The councilwoman, regarded as de Blasio’s favored candidate to replace term-limited Council Speaker Melissa Mark-Viverito next year, indicated the Council’s budget response in March would reflect these concerns.
“We think we should save more. There are probably opportunities to save more,” she said. “Can we do more? I think we can. And we’re going to figure out within our budget.”
Ferreras-Copeland, however, acknowledged that the stock market surge that followed Trump’s win and the president’s promised infrastructure agenda could mean more cash in city coffers.
The mayor has made defying Trump the central theme of his re-election campaign.
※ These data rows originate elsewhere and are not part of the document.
-- pv_equiv track=rewrite | github.com/MarcelRyan/Tubes-TBFO | FA.py | VariabelValid
-- ===== SOURCE A (Python) =====
-- def state_1(char): # Start state untuk mengecek variabel valid atau tidak
--     if ((ord(char) >= 65 and ord(char) <= 90) or (ord(char) >= 97 and ord(char) <= 122)):
--         state = 2
--     elif (ord(char) == 95 or ord(char) == 36):
--         state = 15
--     else:
--         state = 3
--     return state
--
-- def state_2(char): # final state untuk mengecek sebuah variabel valid atau tidak
--     if (ord(char) == 95 or ord(char) == 36 or (ord(char) >= 65 and ord(char) <= 90) or (ord(char) >= 97 and ord(char) <= 122) or (ord(char) >= 48 and ord(char) <= 57)):
--         state = 2
--     else:
--         state = 3
--     return state
--
-- def state_15(char): # Apabila nama variabel diawali $ atau _
--     if ((ord(char) >= 65 and ord(char) <= 90) or (ord(char) >= 97 and ord(char) <= 122) or (ord(char) >= 48 and ord(char) <= 57)):
--         state = 2
--     elif (ord(char) == 95 or ord(char) == 36):
--         state = 15
--     else:
--         state = 3
--     return state
--
-- def state_3(char): # dead state apabila variabel sudah tidak valid
--     state = 3
--     return state
--
-- def VariabelValid(str): # Simulasi FA untuk mengecek apakah syntax variabel sudah valid menggunakan state 1, 2, 3
--     state = 1
--     for i in range(len(str)):
--         if (state == 1):
--             state = state_1(str[i])
--         elif (state == 2):
--             state = state_2(str[i])
--         elif (state == 3):
--             state = state_3(str[i])
--         elif (state == 15):
--             state = state_15(str[i])
--
--     if (state == 2):
--         return True
--     else:
--         return False
-- ===== SOURCE B (Python) =====
-- def VariabelValid(str):  # direct whole-string checks instead of DFA simulation
--     if not str:
--         return False
--     codes = [ord(c) for c in str]
--     def valid(o):
--         return (65 <= o <= 90) or (97 <= o <= 122) or (48 <= o <= 57) or o == 95 or o == 36
--     if not all(valid(o) for o in codes):
--         return False
--     if 48 <= codes[0] <= 57:
--         return False
--     return any(o != 95 and o != 36 for o in codes)
-- ===== Notes on version B (the rewrite author's own statement) =====
-- stated objective: simpler
-- what changed: Replaces the four transition functions and the state-machine loop with direct whole-string boolean checks: every char is an ASCII letter, digit, underscore or dollar; the first char is not a digit; and at least one char is a letter or digit.
import Mathlib
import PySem

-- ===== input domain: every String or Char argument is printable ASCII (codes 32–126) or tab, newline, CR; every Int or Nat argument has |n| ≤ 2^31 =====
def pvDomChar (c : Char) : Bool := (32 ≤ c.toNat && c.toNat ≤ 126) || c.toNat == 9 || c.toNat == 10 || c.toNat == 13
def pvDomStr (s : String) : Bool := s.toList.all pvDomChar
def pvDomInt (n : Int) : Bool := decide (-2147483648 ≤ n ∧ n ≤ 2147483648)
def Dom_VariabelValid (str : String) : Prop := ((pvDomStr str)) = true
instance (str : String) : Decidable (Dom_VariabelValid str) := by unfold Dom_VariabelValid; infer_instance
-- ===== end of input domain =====

-- B changes the algorithm: direct whole-string checks instead of a DFA simulation; return values proved equal on all strings.

-- ===== PORT A =====
def state_1 (c : Char) : Int :=
  if (65 ≤ c.toNat ∧ c.toNat ≤ 90) ∨ (97 ≤ c.toNat ∧ c.toNat ≤ 122) then 2
  else if c.toNat = 95 ∨ c.toNat = 36 then 15
  else 3

def state_2 (c : Char) : Int :=
  if c.toNat = 95 ∨ c.toNat = 36 ∨ (65 ≤ c.toNat ∧ c.toNat ≤ 90) ∨ (97 ≤ c.toNat ∧ c.toNat ≤ 122) ∨ (48 ≤ c.toNat ∧ c.toNat ≤ 57) then 2
  else 3

def state_15 (c : Char) : Int :=
  if (65 ≤ c.toNat ∧ c.toNat ≤ 90) ∨ (97 ≤ c.toNat ∧ c.toNat ≤ 122) ∨ (48 ≤ c.toNat ∧ c.toNat ≤ 57) then 2
  else if c.toNat = 95 ∨ c.toNat = 36 then 15
  else 3

def state_3 (_ : Char) : Int := 3

def VariabelValid (str : String) : Bool :=
  let state := str.toList.foldl (fun state c =>
    if state = 1 then state_1 c
    else if state = 2 then state_2 c
    else if state = 3 then state_3 c
    else if state = 15 then state_15 c
    else state) (1 : Int)
  if state = 2 then true else false

-- ===== PORT B =====
def pvValid (o : Nat) : Bool :=
  (65 ≤ o && o ≤ 90) || (97 ≤ o && o ≤ 122) || (48 ≤ o && o ≤ 57) || o == 95 || o == 36

def VariabelValid_alt (str : String) : Bool :=
  match str.toList.map Char.toNat with
  | [] => false
  | o :: os =>
    if ¬ ((o :: os).all pvValid) then false
    else if 48 ≤ o ∧ o ≤ 57 then false
    else (o :: os).any (fun x => x ≠ 95 && x ≠ 36)

-- ===== PRECONDITION & SPEC =====
def Spec_VariabelValid (str : String) (out : Bool) : Prop := out = VariabelValid_alt str
instance (str : String) (out : Bool) : Decidable (Spec_VariabelValid str out) := by unfold Spec_VariabelValid; infer_instance

-- ===== CLAIM (what is proved, stated in full; the proofs are below) =====
def Claim_equal_VariabelValid : Prop := ∀ (str : String), Dom_VariabelValid str → Spec_VariabelValid str (VariabelValid str)

-- ===== LEMMAS AND PROOFS =====

def pvStep (state : Int) (c : Char) : Int :=
  if state = 1 then state_1 c
  else if state = 2 then state_2 c
  else if state = 3 then state_3 c
  else if state = 15 then state_15 c
  else state

theorem pvFold3 (l : List Char) : l.foldl pvStep 3 = 3 := by
  induction l with
  | nil => rfl
  | cons c t ih => simpa [pvStep, state_3] using ih

theorem pvFold2 (l : List Char) :
    l.foldl pvStep 2 = (if (l.map Char.toNat).all pvValid then 2 else 3) := by
  induction l with
  | nil => simp
  | cons c t ih =>
    simp only [List.foldl_cons, List.map_cons, List.all_cons]
    by_cases h : pvValid c.toNat = true
    · have hs : pvStep 2 c = 2 := by
        simp [pvValid] at h
        simp [pvStep, state_2]; omega
      simp [hs, ih, h]
    · have hs : pvStep 2 c = 3 := by
        simp [pvValid] at h
        simp [pvStep, state_2]; omega
      simp only [hs, pvFold3]
      simp [Bool.eq_false_iff.mpr h]

theorem pvFold15 (l : List Char) :
    (l.foldl pvStep 15 = 2) ↔
      ((l.map Char.toNat).all pvValid = true ∧ (l.map Char.toNat).any (fun x => x ≠ 95 && x ≠ 36) = true) := by
  induction l with
  | nil => simp
  | cons c t ih =>
    simp only [List.foldl_cons, List.map_cons, List.all_cons, List.any_cons]
    by_cases hus : c.toNat = 95 ∨ c.toNat = 36
    · have hs : pvStep 15 c = 15 := by simp [pvStep, state_15]; omega
      have hv : pvValid c.toNat = true := by simp [pvValid]; omega
      have hn : (decide (c.toNat ≠ 95) && decide (c.toNat ≠ 36)) = false := by simp; omega
      simp only [hs, hv, hn, Bool.true_and, Bool.false_or]
      exact ih
    · by_cases hal : pvValid c.toNat = true
      · have hal' : (65 ≤ c.toNat ∧ c.toNat ≤ 90) ∨ (97 ≤ c.toNat ∧ c.toNat ≤ 122) ∨
            (48 ≤ c.toNat ∧ c.toNat ≤ 57) := by
          simp [pvValid] at hal; omega
        have hs : pvStep 15 c = 2 := by simp [pvStep, state_15]; omega
        have hn : (decide (c.toNat ≠ 95) && decide (c.toNat ≠ 36)) = true := by simp; omega
        simp only [hs, pvFold2, hal, hn, Bool.true_and, Bool.true_or]
        constructor
        · intro h
          refine ⟨?_, trivial⟩
          by_contra hb
          simp [Bool.eq_false_iff.mpr hb] at h
        · rintro ⟨h2, _⟩; simp [h2]
      · have hal' : ¬ ((65 ≤ c.toNat ∧ c.toNat ≤ 90) ∨ (97 ≤ c.toNat ∧ c.toNat ≤ 122) ∨
            (48 ≤ c.toNat ∧ c.toNat ≤ 57)) := by
          simp [pvValid] at hal; omega
        have hs : pvStep 15 c = 3 := by simp [pvStep, state_15]; omega
        simp [hs, pvFold3, Bool.eq_false_iff.mpr hal]

-- ===== VERDICT (by name: the statement is the Claim_ definition above) =====
theorem VariabelValid_spec : Claim_equal_VariabelValid := by
  intro str _
  unfold Spec_VariabelValid VariabelValid VariabelValid_alt
  show (if str.toList.foldl pvStep 1 = 2 then true else false) = _
  cases hl : str.toList with
  | nil => simp
  | cons c t =>
    simp only [List.foldl_cons, List.map_cons]
    by_cases hlet : (65 ≤ c.toNat ∧ c.toNat ≤ 90) ∨ (97 ≤ c.toNat ∧ c.toNat ≤ 122)
    · have h1 : pvStep 1 c = 2 := by simp [pvStep, state_1]; omega
      have hv : pvValid c.toNat = true := by simp [pvValid]; omega
      have hn : (decide (c.toNat ≠ 95) && decide (c.toNat ≠ 36)) = true := by simp; omega
      simp only [h1, pvFold2, List.all_cons, List.any_cons, hv, hn, Bool.true_and,
        Bool.true_or]
      rcases Bool.eq_false_or_eq_true ((t.map Char.toNat).all pvValid) with ha | ha
      · simp [ha]; omega
      · simp [ha]
    · by_cases hus : c.toNat = 95 ∨ c.toNat = 36
      · have h1 : pvStep 1 c = 15 := by simp [pvStep, state_1]; omega
        have hv : pvValid c.toNat = true := by simp [pvValid]; omega
        have hn : (decide (c.toNat ≠ 95) && decide (c.toNat ≠ 36)) = false := by simp; omega
        simp only [h1, List.all_cons, List.any_cons, hv, hn, Bool.true_and, Bool.false_or]
        rcases Bool.eq_false_or_eq_true ((t.map Char.toNat).all pvValid) with ha | ha
        · rcases Bool.eq_false_or_eq_true
            ((t.map Char.toNat).any (fun x => x ≠ 95 && x ≠ 36)) with hb | hb
          · have heq : t.foldl pvStep 15 = 2 := by rw [pvFold15]; exact ⟨ha, hb⟩
            rw [if_pos heq, if_neg (by simp [ha]), if_neg (by omega), hb]
          · have hne : ¬ (t.foldl pvStep 15 = 2) := by
              rw [pvFold15]; intro h; exact Bool.false_ne_true (hb ▸ h.2)
            rw [if_neg hne, if_neg (by simp [ha]), if_neg (by omega), hb]
        · have hne : ¬ (t.foldl pvStep 15 = 2) := by rw [pvFold15]; simp [ha]
          rw [if_neg hne, if_pos (by simp [ha])]
      · have h1 : pvStep 1 c = 3 := by simp [pvStep, state_1]; omega
        by_cases hdig : 48 ≤ c.toNat ∧ c.toNat ≤ 57
        · have hv : pvValid c.toNat = true := by simp [pvValid]; omega
          simp only [h1, pvFold3, List.all_cons, hv, Bool.true_and]
          simp [hdig]
        · have hv : pvValid c.toNat = false := by simp [pvValid]; omega
          simp [h1, pvFold3, hv]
Today, he reiterated his commitment to “keeping families together”—fighting federal efforts to deport undocumented immigrants unless the individuals have committed violent crimes—and asserted foreign-born business owners are “fueling our economy.”
Staten Island Borough President James Oddo, a Republican close to de Blasio, told the Observer that the potential loss of federal dollars should be a “genuine concern.”
“We’re looking at a staredown which is kind of scary,” Oddo said after an unrelated event this morning, a few hours before the preliminary budget presser. “The president campaigned on it, I think he believes strongly in the anti-sanctuary stance he has. The mayor is equally passionate about his position. At the end of the day, I think you have a New Yorker in the White House I don’t think wants to hurt New York. I don’t know what’s going to happen.”
Madina Toure contributed reporting to this story.